Oltre 150 anni di acciaio hanno procurato ferite profonde alla città nata sul mare. Un milione di metri quadrati occupati dal centro siderurgico che negli anni Sessanta avrebbe dovuto diventare il più grande d’Italia, lasciando poi, per scelta politica dei governi Dc, il posto a Taranto. Un territorio occupato per nulla, mentre la fabbrica continuava a incunearsi nella città arrivando con i suoi impianti a divorare addirittura parti del centro abitato: il Vicolo Stretto, parte di via Pisacane, la strada provinciale che una volta collegava il Cotone al centro urbano, via Portovecchio. Un sacrificio accettato perché da quello sviluppo industriale dipendeva il benessere, perché consentiva alla città di crescere, di richiamare gente dai paesi vicini, di veder nascere nuovi palazzi, aprire negozi e persino di permettersi il lusso di lasciare incontaminate parti del suo territorio di straordinaria bellezza come il Golfo di Baratti e il suo Promontorio fino al gioiello della sua porta di Calamoresca, rimasto il limite dell’ultima espansione edilizia degli anni Ottanta salvandolo dai tentativi di una devastante speculazione edilizia prospettata dalla ‘Populonia Italica’ dell’allora re del cemento Carlo Pesenti.

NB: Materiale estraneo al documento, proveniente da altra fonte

-- pv_equiv track=rewrite | github.com/amaysaxena/Google-Foobar | Level 4/running_with_bunnies.py | answer
-- ===== SOURCE A (Python) =====
-- from itertools import chain, combinations, permutations
--
-- def answer(times, time_limit):
--     if len(times) <= 2:
--         return []
--     n = len(times)
--     bunny_ids = list(range(n - 2))
--     shortest_dist = floyd_warshall(times)
--
--     if negative_cycle(shortest_dist):
--         # Negative cycle found. Save all the bunnies!
--         return bunny_ids
--
--     optimal_bunnies = []
--     # Check each subset of the bunny_ids by brute force to find
--     # optimal sequence
--     ps = sorted(powerset(bunny_ids))
--     for s in ps:
--         for sequence in permutations(s):
--             if path_length(sequence, shortest_dist) <= time_limit:
--                 if len(sequence) > len(optimal_bunnies):
--                     optimal_bunnies = list(s)
--                     if len(optimal_bunnies) == n - 2:
--                         break
--     return optimal_bunnies
--
-- def path_length(sequence, shortest_dist):
--     bunny_indices = [id + 1 for id in sequence]
--     # This is the path taken. starts from starting point (index 0), then
--     # goes through the sequence of bunnies, and finally ends at the gate.
--     indices_to_visit = [0] + bunny_indices + [len(shortest_dist) - 1]
--
--     # Sum the lengths of each arc. sum = dist(node0, node1) + dist(node1, node2) ... dist(nodeN-1, nodeN)
--     return sum([shortest_dist[indices_to_visit[i]][indices_to_visit[i+1]]
--                for i in range(len(indices_to_visit) - 1)])
--
-- def floyd_warshall(times):
--     n = len(times)
--     for k in range(n):
--         for i in range(n):
--             for j in range(n):
--                 if times[i][k] + times[k][j] < times[i][j]:
--                     times[i][j] = times[i][k] + times[k][j]
--     return times
--
-- def negative_cycle(times):
--     return any([times[i][i] < 0 for i in range(len(times))])
--
-- def powerset(iterable):
--     # s = list(iterable)
--     # return chain.from_iterable(combinations(s, r) for r in range(len(s)+1))
--     x = len(iterable)
--     masks = [1 << i for i in range(x)]
--     for i in range(1 << x):
--         yield [ss for mask, ss in zip(masks, iterable) if i & mask]
-- ===== SOURCE B (Python) =====
-- # B: same answer as A, but feasibility of a subset is decided by a Held-Karp style
-- # memoized DP over (current node, remaining set) instead of brute force over all
-- # permutations of the subset.  (A also mutates `times` in place; B does not --
-- # the equivalence claimed is about the return value.)
-- def answer(times, time_limit):
--     n = len(times)
--     if n <= 2:
--         return []
--     dist = [list(row) for row in times]
--     for k in range(n):
--         for i in range(n):
--             for j in range(n):
--                 if dist[i][k] + dist[k][j] < dist[i][j]:
--                     dist[i][j] = dist[i][k] + dist[k][j]
--     if any(dist[i][i] < 0 for i in range(n)):
--         return list(range(n - 2))
--     m = n - 2
--     memo = {}
--
--     def hk(j, rest):
--         # cheapest walk that starts at bunny j, picks up every bunny of `rest`,
--         # and ends at the gate (node n - 1)
--         if not rest:
--             return dist[j + 1][n - 1]
--         key = (j, rest)
--         if key not in memo:
--             memo[key] = min(dist[j + 1][rest[i] + 1]
--                             + hk(rest[i], rest[:i] + rest[i + 1:])
--                             for i in range(len(rest)))
--         return memo[key]
--
--     def exit_cost(s):
--         # cheapest walk start (node 0) -> all bunnies of s -> gate
--         if not s:
--             return dist[0][n - 1]
--         return min(dist[0][s[i] + 1] + hk(s[i], s[:i] + s[i + 1:])
--                    for i in range(len(s)))
--
--     subsets = sorted([j for j in range(m) if (i >> j) & 1] for i in range(1 << m))
--     best = []
--     for s in subsets:
--         if len(s) > len(best) and exit_cost(tuple(s)) <= time_limit:
--             best = s
--     return best
-- ===== Notes on version B (the rewrite author's own statement) =====
-- stated objective: alternative
-- what changed: A decides feasibility of each bunny subset by brute-forcing all permutations of it (itertools.permutations); B instead computes the subset's best pickup order with a Held-Karp style memoized DP over (current bunny, remaining set), a different algorithm per subset (exponential subset enumeration remains in both).
import Mathlib
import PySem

C’è sempre una causa scatenante nelle malattie nascoste. Quella che ha determinato la caduta della ‘Cittadella rossa’ è stato il puzzo di una discarica. Per decenni i piombinesi che trascorrevano qualche giorno di vacanza lontano dalla loro città, all’ingresso del Gagno, avvertendo il nauseabondo odore del gas di cokeria, riconoscevano di essere tornati a casa, lo avvertivano quasi come un odore rassicurante e, guardando quelle luci abbaglianti della fabbrica, si sentivano orgogliosi di vivere in una delle città industriali più importanti d’Italia, quella che produceva le rotaie su cui correvano i treni di mezzo mondo.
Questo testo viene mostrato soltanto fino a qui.